__Requirement__.
What lines of the data below hold the string "return"? Copy each one.

__Records for the exercise__.
-- pv_equiv track=rewrite | github.com/shevchenkoira/shevchenko_practice | TASK1/main.py | cout_after_nnumber
-- ===== SOURCE A (Python) =====
-- def bigger_than(arr_to_check: [], num: int):
--     count = 0
--     for i in arr_to_check:
--         if num > i:
--             count += 1
--     return count
--
-- def cout_after_nnumber(our_values: [], a: int):
--     count_after = 0
--     for i in range(len(str(a))):
--         count_after += bigger_than(our_values, int(str(a)[i]))*(len(our_values)**(len(str(a))-i-1))
--         if not(int(str(a)[i]) in our_values):
--             break
--         if i == len(str(a)) - 1:
--             count_after = 1 if count_after == 0 else count_after
--
--     return count_after
-- ===== SOURCE B (Python) =====
-- def cout_after_nnumber(our_values, a):
--     # One pass over our_values builds per-digit buckets; each digit of a is then
--     # handled by a table lookup instead of rescanning the whole list.
--     s = str(a)
--     n = len(our_values)
--     buckets = [0] * 11  # buckets[0]: values < 0; buckets[d+1]: values == d (0..9)
--     for v in our_values:
--         if v < 0:
--             buckets[0] += 1
--         elif v <= 9:
--             buckets[v + 1] += 1
--     less = []  # less[d] = number of values < d, for d in 0..9
--     acc = 0
--     for b in buckets[:10]:
--         acc += b
--         less.append(acc)
--     total = 0
--     L = len(s)
--     i = 0
--     for ch in s:
--         d = int(ch)
--         total += less[d] * n ** (L - i - 1)
--         if buckets[d + 1] == 0:
--             break
--         i += 1
--     else:
--         if total == 0:
--             total = 1
--     return total
-- ===== Notes on version B (the rewrite author's own statement) =====
-- stated objective: alternative
-- what changed: B replaces A's per-digit rescan of our_values (bigger_than) with a single counting pass into 11 buckets plus prefix sums; each digit of a is then a table lookup.
import Mathlib
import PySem

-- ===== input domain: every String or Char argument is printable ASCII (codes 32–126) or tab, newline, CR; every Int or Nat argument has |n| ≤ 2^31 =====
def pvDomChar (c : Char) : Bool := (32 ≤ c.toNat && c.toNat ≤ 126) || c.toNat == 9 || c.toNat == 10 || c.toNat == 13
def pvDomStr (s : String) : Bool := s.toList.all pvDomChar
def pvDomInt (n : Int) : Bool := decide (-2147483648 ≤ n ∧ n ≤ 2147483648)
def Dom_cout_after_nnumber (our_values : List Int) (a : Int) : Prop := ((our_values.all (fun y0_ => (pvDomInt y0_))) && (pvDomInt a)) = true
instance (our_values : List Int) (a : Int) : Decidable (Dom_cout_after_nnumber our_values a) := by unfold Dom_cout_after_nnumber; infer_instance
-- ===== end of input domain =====

-- B replaces A's per-digit rescan of our_values (bigger_than) by one counting pass into
-- buckets plus prefix sums; equivalence is claimed for a ≥ 0 (Pre_), since Python A
-- raises ValueError on int('-') for negative a.

-- ===== PORT A =====
def bigger_than (arr_to_check : List Int) (num : Int) : Int :=
  arr_to_check.foldl (fun count i => if num > i then count + 1 else count) 0

-- int(str(a)[i]) for a single character: exact for digit characters '0'..'9',
-- which Pre_ (0 ≤ a) guarantees every character of str(a) is.
def pyDigit (c : Char) : Int := (c.toNat : Int) - 48

-- the 'for i in range(len(str(a)))' loop of A, with its break and last-index fixup
def aLoop (our_values : List Int) (rest : List Char) (i L count_after : Int) : Int :=
  match rest with
  | [] => count_after
  | c :: cs =>
    let d := pyDigit c
    -- exponent len(str(a))-i-1 is ≥ 0 while the loop runs, so .toNat is exact
    let count_after := count_after + bigger_than our_values d * ((our_values.length : Int) ^ (L - i - 1).toNat)
    if ¬ (d ∈ our_values) then count_after
    else
      let count_after := if i = L - 1 then (if count_after = 0 then 1 else count_after) else count_after
      aLoop our_values cs (i + 1) L count_after

def cout_after_nnumber (our_values : List Int) (a : Int) : Int :=
  let s := PySem.Int.toChars a
  aLoop our_values s 0 (s.length : Int) 0

-- ===== PORT B =====
-- B's counting pass: buckets[0] counts values < 0, buckets[d+1] counts values == d (0 ≤ d ≤ 9)
def bStep (buckets : List Int) (v : Int) : List Int :=
  if v < 0 then buckets.set 0 (buckets.getD 0 0 + 1)
  else if v ≤ 9 then buckets.set (v + 1).toNat (buckets.getD (v + 1).toNat 0 + 1)
  else buckets

-- B's digit loop with for/else: the [] case is Python's 'else' clause (no break)
def bLoop (n : Int) (less buckets : List Int) (rest : List Char) (i L total : Int) : Int :=
  match rest with
  | [] => if total = 0 then 1 else total
  | c :: cs =>
    let d := pyDigit c
    -- less[d] and buckets[d+1]: indices are in range (0 ≤ d ≤ 9 for digit chars, Pre_)
    let total := total + less.getD d.toNat 0 * (n ^ (L - i - 1).toNat)
    if buckets.getD (d + 1).toNat 0 = 0 then total
    else bLoop n less buckets cs (i + 1) L total

def cout_after_nnumber_alt (our_values : List Int) (a : Int) : Int :=
  let s := PySem.Int.toChars a
  let n : Int := our_values.length
  let buckets := our_values.foldl bStep (List.replicate 11 0)
  let less := ((buckets.take 10).foldl (fun (p : List Int × Int) b => (p.1 ++ [p.2 + b], p.2 + b)) ([], 0)).1
  bLoop n less buckets s 0 (s.length : Int) 0

-- ===== PRECONDITION & SPEC =====
-- Pre_ excludes a < 0: there str(a)[0] = '-' and Python A raises ValueError at int('-').
def Pre_cout_after_nnumber (our_values : List Int) (a : Int) : Prop := 0 ≤ a
instance (our_values : List Int) (a : Int) : Decidable (Pre_cout_after_nnumber our_values a) := by unfold Pre_cout_after_nnumber; infer_instance
def pvWitness_cout_after_nnumber : List Int × Int := ([1, 2, -3, 2], 21)

def Spec_cout_after_nnumber (our_values : List Int) (a : Int) (out : Int) : Prop := out = cout_after_nnumber_alt our_values a
instance (our_values : List Int) (a : Int) (out : Int) : Decidable (Spec_cout_after_nnumber our_values a out) := by unfold Spec_cout_after_nnumber; infer_instance

-- ===== CLAIM (what is proved, stated in full; the proofs are below) =====
def Claim_equal_cout_after_nnumber : Prop := ∀ (our_values : List Int) (a : Int), Dom_cout_after_nnumber our_values a → Pre_cout_after_nnumber our_values a → Spec_cout_after_nnumber our_values a (cout_after_nnumber our_values a)

-- ===== LEMMAS AND PROOFS =====

lemma countP_lt_succ (vals : List Int) (k : Int) :
    vals.countP (fun v => decide (v < k + 1)) =
      vals.countP (fun v => decide (v < k)) + vals.count k := by
  induction vals with
  | nil => simp
  | cons v vs ih =>
    simp only [List.countP_cons, List.count_cons, ih]
    by_cases h1 : v < k + 1 <;> by_cases h2 : v < k <;> by_cases h3 : v = k <;>
      simp [h1, h2, h3] <;> omega

lemma countP_lt_eq (vals : List Int) (m : Nat) :
    (vals.countP (fun v => decide (v < (m : Int))) : Int) =
      (vals.countP (fun v => decide (v < 0)) : Int) +
        ∑ k ∈ Finset.range m, ((vals.count ((k : Nat) : Int) : Nat) : Int) := by
  induction m with
  | zero => simp
  | succ m ih =>
    rw [Finset.sum_range_succ, show (((m + 1 : Nat)) : Int) = (m : Int) + 1 by push_cast; ring,
      countP_lt_succ vals (m : Int)]
    push_cast
    omega

lemma bigger_than_eq (vals : List Int) (d : Int) :
    bigger_than vals d = (vals.countP (fun v => decide (v < d)) : Int) := by
  unfold bigger_than
  rw [PySem.List.foldl_ite_add_one]
  simp

lemma buckets_closed (vals : List Int) :
    vals.foldl bStep (List.replicate 11 0) =
      [((vals.countP (fun v => decide (v < 0)) : Nat) : Int),
       ((vals.count 0 : Nat) : Int), ((vals.count 1 : Nat) : Int), ((vals.count 2 : Nat) : Int),
       ((vals.count 3 : Nat) : Int), ((vals.count 4 : Nat) : Int), ((vals.count 5 : Nat) : Int),
       ((vals.count 6 : Nat) : Int), ((vals.count 7 : Nat) : Int), ((vals.count 8 : Nat) : Int),
       ((vals.count 9 : Nat) : Int)] := by
  induction vals using List.reverseRecOn with
  | nil => simp [List.replicate]
  | append_singleton vs v ih =>
    rw [List.foldl_append, List.foldl_cons, List.foldl_nil, ih]
    by_cases h0 : v < 0
    · simp [bStep, h0, List.count_append, List.countP_append, List.count_singleton,
        List.set]
      push_cast
      omega
    · by_cases h9 : v ≤ 9
      · interval_cases v <;>
          simp [bStep, List.count_append, List.countP_append,
            List.countP_singleton, List.set] <;> push_cast <;> omega
      · simp [bStep, h0, h9, List.count_append, List.countP_append,
          List.count_singleton]
        push_cast
        omega

lemma digitChar_range (m : Nat) (hm : m < 10) :
    48 ≤ (Nat.digitChar m).toNat ∧ (Nat.digitChar m).toNat ≤ 57 := by
  interval_cases m <;> decide

lemma toDigitsCore_digits (f : Nat) : ∀ (n : Nat) (acc : List Char),
    ∀ c ∈ Nat.toDigitsCore 10 f n acc,
      c ∈ acc ∨ (48 ≤ c.toNat ∧ c.toNat ≤ 57) := by
  induction f with
  | zero => intro n acc c hc; exact Or.inl hc
  | succ f ih =>
    intro n acc c hc
    simp only [Nat.toDigitsCore] at hc
    by_cases h : n / 10 = 0
    · rw [if_pos h] at hc
      rcases List.mem_cons.mp hc with h1 | h1
      · exact Or.inr (h1 ▸ digitChar_range _ (Nat.mod_lt _ (by norm_num)))
      · exact Or.inl h1
    · rw [if_neg h] at hc
      rcases ih (n / 10) _ c hc with h1 | h1
      · rcases List.mem_cons.mp h1 with h2 | h2
        · exact Or.inr (h2 ▸ digitChar_range _ (Nat.mod_lt _ (by norm_num)))
        · exact Or.inl h2
      · exact Or.inr h1

lemma digits_of_toChars (a : Int) (ha : 0 ≤ a) :
    ∀ c ∈ PySem.Int.toChars a, 48 ≤ c.toNat ∧ c.toNat ≤ 57 := by
  intro c hc
  rw [PySem.Int.toChars, if_neg (by omega)] at hc
  rcases toDigitsCore_digits _ _ _ c hc with h | h
  · simp at h
  · exact h

lemma toDigitsCore_ne_nil (f : Nat) : ∀ (n : Nat) (acc : List Char),
    acc ≠ [] ∨ 0 < f → Nat.toDigitsCore 10 f n acc ≠ [] := by
  induction f with
  | zero =>
    intro n acc h
    rcases h with h | h
    · simpa [Nat.toDigitsCore] using h
    · omega
  | succ f ih =>
    intro n acc _
    simp only [Nat.toDigitsCore]
    by_cases h : n / 10 = 0
    · simp [h]
    · rw [if_neg h]
      exact ih _ _ (Or.inl (by simp))

lemma toChars_ne_nil (a : Int) : PySem.Int.toChars a ≠ [] := by
  rw [PySem.Int.toChars]
  by_cases h : a < 0
  · simp [h]
  · rw [if_neg h]
    exact toDigitsCore_ne_nil _ _ _ (Or.inr (by omega))

lemma less_getD (vals : List Int) (d : Int) (h0 : 0 ≤ d) (h9 : d ≤ 9) :
    ((((vals.foldl bStep (List.replicate 11 0)).take 10).foldl
        (fun (p : List Int × Int) b => (p.1 ++ [p.2 + b], p.2 + b)) ([], 0)).1).getD d.toNat 0 =
      bigger_than vals d := by
  rw [buckets_closed, bigger_than_eq]
  interval_cases d <;>
  · simp only [List.take, List.foldl, List.nil_append, List.cons_append, List.getD, Int.toNat,
      List.getElem?_cons_zero, List.getElem?_cons_succ, Option.getD_some]
    have hA := countP_lt_eq vals 0
    have hB := countP_lt_eq vals 1
    have hC := countP_lt_eq vals 2
    have hD := countP_lt_eq vals 3
    have hE := countP_lt_eq vals 4
    have hF := countP_lt_eq vals 5
    have hG := countP_lt_eq vals 6
    have hH := countP_lt_eq vals 7
    have hI := countP_lt_eq vals 8
    have hJ := countP_lt_eq vals 9
    norm_num [Finset.sum_range_succ] at hA hB hC hD hE hF hG hH hI hJ ⊢ <;>
    omega

lemma buckets_getD (vals : List Int) (d : Int) (h0 : 0 ≤ d) (h9 : d ≤ 9) :
    ((vals.foldl bStep (List.replicate 11 0)).getD (d + 1).toNat 0 = 0) ↔ ¬ d ∈ vals := by
  rw [buckets_closed]
  interval_cases d <;>
    simp [List.getD, List.count_eq_zero]

lemma loop_eq (vals : List Int) (rest : List Char) (i L count : Int)
    (hd : ∀ c ∈ rest, 48 ≤ c.toNat ∧ c.toNat ≤ 57)
    (hne : rest ≠ [])
    (hiL : i + rest.length = L) :
    aLoop vals rest i L count =
      bLoop (vals.length : Int)
        ((((vals.foldl bStep (List.replicate 11 0)).take 10).foldl
            (fun (p : List Int × Int) b => (p.1 ++ [p.2 + b], p.2 + b)) ([], 0)).1)
        (vals.foldl bStep (List.replicate 11 0)) rest i L count := by
  induction rest generalizing i count with
  | nil => exact absurd rfl hne
  | cons c cs ih =>
    have hc := hd c List.mem_cons_self
    have hdig0 : (0:Int) ≤ pyDigit c := by unfold pyDigit; omega
    have hdig9 : pyDigit c ≤ 9 := by unfold pyDigit; omega
    have hbc := buckets_getD vals (pyDigit c) hdig0 hdig9
    simp only [aLoop, bLoop]
    rw [less_getD vals _ hdig0 hdig9]
    by_cases hmem : pyDigit c ∈ vals
    · rw [if_neg (not_not_intro hmem), if_neg (fun h => (hbc.mp h) hmem)]
      cases cs with
      | nil =>
        have hiL1 : i = L - 1 := by simp at hiL; omega
        rw [if_pos hiL1]
        simp only [aLoop, bLoop]
      | cons c2 cs2 =>
        have hiL1 : ¬ (i = L - 1) := by simp at hiL; omega
        rw [if_neg hiL1]
        exact ih (i + 1) _ (fun x hx => hd x (List.mem_cons_of_mem _ hx))
          (by simp) (by simp at hiL ⊢; omega)
    · rw [if_pos hmem, if_pos (hbc.mpr hmem)]

-- ===== VERDICT (by name: the statement is the Claim_ definition above) =====
theorem cout_after_nnumber_spec : Claim_equal_cout_after_nnumber := by
  intro vals a _ hpre
  unfold Spec_cout_after_nnumber cout_after_nnumber cout_after_nnumber_alt
  exact loop_eq vals (PySem.Int.toChars a) 0 _ 0 (digits_of_toChars a hpre) (toChars_ne_nil a) (by simp)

__The answer__.
--     return count
--     return count_after
--     return total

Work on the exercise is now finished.